Architecture
The following diagram depicts the architecture of the solution described in this guide. An AWS Glue job reads data from an Amazon Simple Storage Service (Amazon S3) bucket, which is a cloud-based object storage service that helps you store, protect, and retrieve data. You can initiate the AWS Glue Spark SQL job through the AWS Management Console, AWS Command Line Interface (AWS CLI), or the AWS Glue API. The AWS Glue Spark SQL job processes the raw data in an Amazon S3 bucket and then stores the processed data in a different bucket.

For example purposes, this guide describes a basic AWS GlueSpark SQL job, which is written in Python and Spark SQL (PySpark). This AWS Glue job is used to demonstrate best practices for Spark SQL tuning. Although this guide focuses on AWS Glue, the best practices in this guide also apply to Amazon EMR Spark SQL jobs.
The following diagram depicts the lifecycle of a Spark SQL query. The
Spark SQL Catalyst Optimizer generates a query plan. A query
plan is a series of steps, like instructions, that are used to access the
data in a SQL relational database system. To develop a performance-optimized Spark
SQL query plan, the first step is to view the EXPLAIN
plan,
interpret the plan, and then tune the plan. You can use the Spark SQL user
interface (UI) or the Spark SQL History Server to visualize the plan.

Spark Catalyst Optimizer converts the initial query plan into an optimized query plan as follows:
-
Analysis and declarative APIs – The analysis phase is the first step. The unresolved logical plan, where objects referenced in the SQL query are not known or not matched to an input table, is generated with unbound attributes and data types. The Spark SQL Catalyst Optimizer then applies a set of rules to build a logical plan. The SQL parser can generate an SQL Abstract Syntax Tree (AST) and provide this as an input for the logical plan. The input might also be also be a data frame or dataset object that is constructed by using an API. The following table shows when you should use SQL, data frames, or datasets.
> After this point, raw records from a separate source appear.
-- pv_equiv track=rewrite | github.com/devetloper/Algorithm | SWEA/SWEA Intermediate/Fail SWEA Intermediate 5110.py | put_in
-- ===== SOURCE A (Python) =====
-- def put_in(long_list, short_list):
--     short_min = min(short_list)
--     if short_min >= max(long_list):
--         long_list.extend(short_list)
--     else:
--         i= 0
--         while short_min>= long_list[i]:
--             i += 1
--         for num in short_list[::-1]:
--             long_list.insert(i,num)
--     return long_list
-- ===== SOURCE B (Python) =====
-- def put_in(long_list, short_list):
--     short_min = min(short_list)
--     out = []
--     placed = False
--     for v in long_list:
--         if not placed and v > short_min:
--             out.extend(short_list)
--             placed = True
--         out.append(v)
--     if not placed:
--         out.extend(short_list)
--     long_list[:] = out
--     return long_list
-- ===== Notes on version B (the rewrite author's own statement) =====
-- stated objective: faster
-- what changed: B streams once over long_list emitting elements into a fresh output list and injects short_list inline at the first element exceeding its min (or at the end), instead of A's max() test plus while-index scan plus element-by-element insert of the reversed short list.
import Mathlib
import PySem

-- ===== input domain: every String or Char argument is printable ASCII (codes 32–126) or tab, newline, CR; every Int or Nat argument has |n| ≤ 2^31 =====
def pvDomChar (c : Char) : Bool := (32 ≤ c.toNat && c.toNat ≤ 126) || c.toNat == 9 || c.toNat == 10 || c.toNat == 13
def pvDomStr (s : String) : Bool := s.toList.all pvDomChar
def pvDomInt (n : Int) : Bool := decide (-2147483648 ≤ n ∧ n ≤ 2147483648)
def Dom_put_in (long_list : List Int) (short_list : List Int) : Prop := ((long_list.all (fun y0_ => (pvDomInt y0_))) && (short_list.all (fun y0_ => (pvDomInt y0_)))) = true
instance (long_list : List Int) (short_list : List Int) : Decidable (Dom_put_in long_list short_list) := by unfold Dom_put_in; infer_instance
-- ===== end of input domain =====

-- B streams once over long_list into a fresh output list, injecting short_list inline at the first
-- element exceeding its min (or at the end), instead of A's max() test + while-index scan +
-- element-by-element inserts of the reversed short list (objective: faster).
-- Both Pythons mutate long_list in place and return it; the equivalence proved here is about the
-- return value (B performs the same final mutation of long_list as A wherever A returns).

-- ===== PORT A =====
-- 'while short_min >= long_list[i]: i += 1' : walks long_list from index i; running off the end
-- (Python's IndexError) cannot happen on the branch where A calls it.
def putInScan (short_min : Int) : List Int → Nat → Nat
  | [], i => i
  | x :: xs, i => if short_min ≥ x then putInScan short_min xs (i + 1) else i

def put_in (long_list : List Int) (short_list : List Int) : List Int :=
  -- short_min = min(short_list); max(long_list): Python min/max raise on [], excluded by Pre_
  match PySem.List.min? short_list (fun x => x), PySem.List.max? long_list (fun x => x) with
  | some short_min, some long_max =>
    if short_min ≥ long_max then
      long_list ++ short_list                      -- long_list.extend(short_list)
    else
      let i := putInScan short_min long_list 0
      -- for num in short_list[::-1]: long_list.insert(i, num)
      short_list.reverse.foldl (fun acc num => PySem.List.insert acc (i : Int) num) long_list
  | _, _ => long_list                              -- unreachable under Pre_ (min/max raise)

-- ===== PORT B =====
def put_in_alt (long_list : List Int) (short_list : List Int) : List Int :=
  match PySem.List.min? short_list (fun x => x) with
  | some short_min =>
    -- out = []; placed = False; for v in long_list: ...
    let st := long_list.foldl
      (fun (p : List Int × Bool) v =>
        if !p.2 && decide (short_min < v) then (p.1 ++ short_list ++ [v], true)
        else (p.1 ++ [v], p.2))
      ([], false)
    -- if not placed: out.extend(short_list); long_list[:] = out; return long_list
    if st.2 then st.1 else st.1 ++ short_list
  | none => long_list                              -- unreachable under Pre_ (min raises)

-- ===== PRECONDITION & SPEC =====
-- Pre_ excludes exactly the inputs on which Python A raises: empty short_list (min([]) raises
-- ValueError) and empty long_list (max([]) raises ValueError).
def Pre_put_in (long_list : List Int) (short_list : List Int) : Prop :=
  long_list ≠ [] ∧ short_list ≠ []
instance (long_list : List Int) (short_list : List Int) : Decidable (Pre_put_in long_list short_list) := by unfold Pre_put_in; infer_instance

def pvWitness_put_in : List Int × List Int := ([1, 5, 3], [2, 4])

def Spec_put_in (long_list : List Int) (short_list : List Int) (out : List Int) : Prop := out = put_in_alt long_list short_list
instance (long_list : List Int) (short_list : List Int) (out : List Int) : Decidable (Spec_put_in long_list short_list out) := by unfold Spec_put_in; infer_instance

-- ===== CLAIM (what is proved, stated in full; the proofs are below) =====
def Claim_equal_put_in : Prop := ∀ (long_list : List Int) (short_list : List Int), Dom_put_in long_list short_list → Pre_put_in long_list short_list → Spec_put_in long_list short_list (put_in long_list short_list)

-- ===== LEMMAS AND PROOFS =====

-- Common reference value: short_list woven into long_list before its first element > m.
def pvWeave (m : Int) (sl : List Int) : List Int → List Int
  | [] => sl
  | x :: t => if m < x then sl ++ x :: t else x :: pvWeave m sl t

-- PySem.List.insert at a nonnegative (cast Nat) index is take/cons/drop (both clamp past the end).
theorem pv_insert_natCast (xs : List Int) (n : Nat) (v : Int) :
    PySem.List.insert xs (n : Int) v = xs.take n ++ v :: xs.drop n := by
  simp only [PySem.List.insert, PySem.List.sliceIndices]
  have h0 : ¬ ((n : Int) < 0) := by omega
  rw [if_neg h0, if_neg (show ¬ ((1 : Int) < 0) by norm_num)]
  have h1 : ((min (n : Int) (xs.length : Int))).toNat = min n xs.length := by omega
  rw [h1]
  rcases le_total n xs.length with h | h
  · rw [min_eq_left h]
  · rw [min_eq_right h, List.take_length, List.take_of_length_le h,
      List.drop_length, List.drop_eq_nil_of_le h]

-- A's insertion loop over the reversed short list equals one splice at i.
theorem pv_fold_insert (sl ll : List Int) (i : Nat) (h : i ≤ ll.length) :
    sl.reverse.foldl (fun acc num => PySem.List.insert acc (i : Int) num) ll
      = ll.take i ++ sl ++ ll.drop i := by
  rw [List.foldl_reverse]
  induction sl with
  | nil => simp
  | cons a t ih =>
    have hl : (List.take i ll).length = i := by rw [List.length_take]; omega
    rw [List.foldr_cons, ih, pv_insert_natCast, List.append_assoc,
      List.take_left' hl, List.drop_left' hl, List.append_assoc]
    rfl

-- The scan index is shift-invariant in its accumulator.
theorem pv_scan_shift (m : Int) (xs : List Int) (j : Nat) :
    putInScan m xs j = j + putInScan m xs 0 := by
  induction xs generalizing j with
  | nil => simp [putInScan]
  | cons x t ih =>
    by_cases hx : m ≥ x
    · simp only [putInScan, if_pos hx]
      rw [ih (j + 1), ih 1]; omega
    · simp [putInScan, hx]

-- When some element exceeds m, A's scan + reversed-insert loop computes the weave.
theorem pv_A_weave (m : Int) (sl : List Int) (xs : List Int) (h : ∃ x ∈ xs, m < x) :
    sl.reverse.foldl (fun acc num => PySem.List.insert acc ((putInScan m xs 0 : Nat) : Int) num) xs
      = pvWeave m sl xs := by
  induction xs with
  | nil => simp at h
  | cons x t ih =>
    by_cases hx : m < x
    · have : putInScan m (x :: t) 0 = 0 := by simp [putInScan, not_le.mpr hx]
      rw [this, pv_fold_insert sl (x :: t) 0 (by simp)]
      simp [pvWeave, hx]
    · have hx' : m ≥ x := not_lt.mp hx
      have ht : ∃ y ∈ t, m < y := by
        rcases h with ⟨y, hy, hmy⟩
        rcases List.mem_cons.mp hy with rfl | hyt
        · exact absurd hmy hx
        · exact ⟨y, hyt, hmy⟩
      have hk : putInScan m (x :: t) 0 = 1 + putInScan m t 0 := by
        simp only [putInScan, if_pos hx', Nat.zero_add]
        exact pv_scan_shift m t 1
      -- the scan stays within the list when an exceeding element exists
      have hkle : ∀ (ys : List Int), (∃ y ∈ ys, m < y) → putInScan m ys 0 ≤ ys.length := by
        intro ys
        induction ys with
        | nil => intro h'; simp at h'
        | cons z u ihz =>
          intro h'
          by_cases hz : m < z
          · simp [putInScan, not_le.mpr hz]
          · have hu : ∃ y ∈ u, m < y := by
              rcases h' with ⟨y, hy, hmy⟩
              rcases List.mem_cons.mp hy with rfl | hyu
              · exact absurd hmy hz
              · exact ⟨y, hyu, hmy⟩
            have := ihz hu
            simp only [putInScan, if_pos (not_lt.mp hz), Nat.zero_add]
            rw [pv_scan_shift m u 1]
            simp [List.length_cons]; omega
      have hle : putInScan m t 0 ≤ t.length := hkle t ht
      rw [hk, pv_fold_insert sl (x :: t) (1 + putInScan m t 0) (by simp; omega)]
      have h1 : (x :: t).take (1 + putInScan m t 0) = x :: t.take (putInScan m t 0) := by
        rw [Nat.add_comm]; rfl
      have h2 : (x :: t).drop (1 + putInScan m t 0) = t.drop (putInScan m t 0) := by
        rw [Nat.add_comm]; rfl
      rw [h1, h2]
      have := ih ht
      rw [pv_fold_insert sl t (putInScan m t 0) hle] at this
      simp only [pvWeave, if_neg hx]
      rw [← this]
      simp

-- With no element exceeding m, the weave appends sl at the end.
theorem pv_weave_all_le (m : Int) (sl : List Int) (xs : List Int) (h : ∀ x ∈ xs, ¬ m < x) :
    pvWeave m sl xs = xs ++ sl := by
  induction xs with
  | nil => simp [pvWeave]
  | cons x t ih =>
    have hx := h x (by simp)
    simp only [pvWeave, if_neg hx]
    rw [ih (fun y hy => h y (by simp [hy]))]
    rfl

-- Once placed, B's loop just copies the rest.
theorem pv_B_placed (m : Int) (sl : List Int) (xs out : List Int) :
    xs.foldl
      (fun (p : List Int × Bool) v =>
        if !p.2 && decide (m < v) then (p.1 ++ sl ++ [v], true) else (p.1 ++ [v], p.2))
      (out, true) = (out ++ xs, true) := by
  induction xs generalizing out with
  | nil => simp
  | cons x t ih =>
    rw [List.foldl_cons]
    have h : (if !(out, true).2 && decide (m < x)
          then ((out, true).1 ++ sl ++ [x], true)
          else ((out, true).1 ++ [x], (out, true).2)) = (out ++ [x], true) := by simp
    rw [h, ih]
    simp

-- B's loop + final extend computes the weave.
theorem pv_B_weave (m : Int) (sl : List Int) (xs out : List Int) :
    (let st := xs.foldl
      (fun (p : List Int × Bool) v =>
        if !p.2 && decide (m < v) then (p.1 ++ sl ++ [v], true) else (p.1 ++ [v], p.2))
      (out, false)
     if st.2 then st.1 else st.1 ++ sl) = out ++ pvWeave m sl xs := by
  induction xs generalizing out with
  | nil => simp [pvWeave]
  | cons x t ih =>
    by_cases hx : m < x
    · simp only [List.foldl_cons, Bool.not_false, Bool.true_and, decide_eq_true_eq,
        pv_B_placed, pvWeave, if_pos hx]
      simp
    · simp only [List.foldl_cons, Bool.not_false, Bool.true_and, decide_eq_true_eq, if_neg hx,
        pvWeave]
      rw [ih (out ++ [x])]
      simp

-- ===== VERDICT (by name: the statement is the Claim_ definition above) =====

theorem put_in_spec : Claim_equal_put_in := by
  intro ll sl _ hpre
  obtain ⟨hll, hsl⟩ := hpre
  unfold Spec_put_in put_in put_in_alt
  obtain ⟨m, hm⟩ : ∃ m, PySem.List.min? sl (fun x => x) = some m := by
    cases hmin : PySem.List.min? sl (fun x => x) with
    | none => exact absurd ((PySem.List.min?_eq_none_iff _ _).mp hmin) hsl
    | some m => exact ⟨m, rfl⟩
  obtain ⟨M, hM⟩ : ∃ M, PySem.List.max? ll (fun x => x) = some M := by
    cases hmax : PySem.List.max? ll (fun x => x) with
    | none => exact absurd ((PySem.List.max?_eq_none_iff _ _).mp hmax) hll
    | some M => exact ⟨M, rfl⟩
  rw [hm, hM]
  have hB := pv_B_weave m sl ll []
  rw [List.nil_append] at hB
  have hA : (if m ≥ M then ll ++ sl
      else sl.reverse.foldl
        (fun acc num => PySem.List.insert acc ((putInScan m ll 0 : Nat) : Int) num) ll)
      = pvWeave m sl ll := by
    by_cases hge : m ≥ M
    · rw [if_pos hge, pv_weave_all_le m sl ll
        (fun x hx => not_lt.mpr (le_trans (PySem.List.max?_isMax hM x hx) hge))]
    · have hex : ∃ x ∈ ll, m < x := ⟨M, PySem.List.max?_mem hM, not_le.mp hge⟩
      rw [if_neg hge]
      exact pv_A_weave m sl ll hex
  exact hA.trans hB.symm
SQL Data frames Datasets Syntax errors Runtime Compile time Compile time Analysis errors Runtime Runtime Compile time For more information about the types of inputs, review the following:
-
A dataset API provides a typed version. This reduces performance because of heavy reliance on user-defined lambda functions. RDD or datasets are statically typed. For example, when you define an RDD, you need to explicitly provide the schema definition.
-
A data frame API provides untyped relational operations. Data frames are dynamically typed. Similar to RDD, when you define a data frame, the schema stays the same. The data is still structured. However, this information is only available at runtime. This allows the compiler to write SQL-like statements and define new columns on the fly. For example, it can append columns to an existing data frame without needing to define a new class for every operation.
-
A Spark SQL query is evaluated for syntax and analysis errors during runtime, which provides faster runtimes.
-
-
Catalog – Spark SQL uses Apache Hive Metastore (HMS) to manage the metadata of persistent relational entities, such as databases, tables, columns, and partitions.
-
Optimization – The optimizer rewrites the query plan by using heuristics and cost. It does the following to produce an optimized logical plan:
-
Prunes columns
-
Pushes down predicates
-
Reorders joins
-
-
Physical plans and the planner – Spark SQL Catalyst Optimizer converts the logical plan to a set of physical plans. This means it converts the what to how.
-
Selected physical plans – Spark SQL Catalyst Optimizer selects the most cost-effective physical plan.
-
Optimized query plan – Spark SQL runs the performance-optimized and cost-optimized query plan. Spark SQL Memory Management tracks the memory usage and distributes memory between tasks and operators. The Spark SQL Tungsten engine can substantially improve the memory and CPU efficiency for Spark SQL applications. It also implements binary data model processing, and it operates directly on binary data. This bypasses the need for deserialization and significantly reduces the overhead associated with data conversion and deserialization.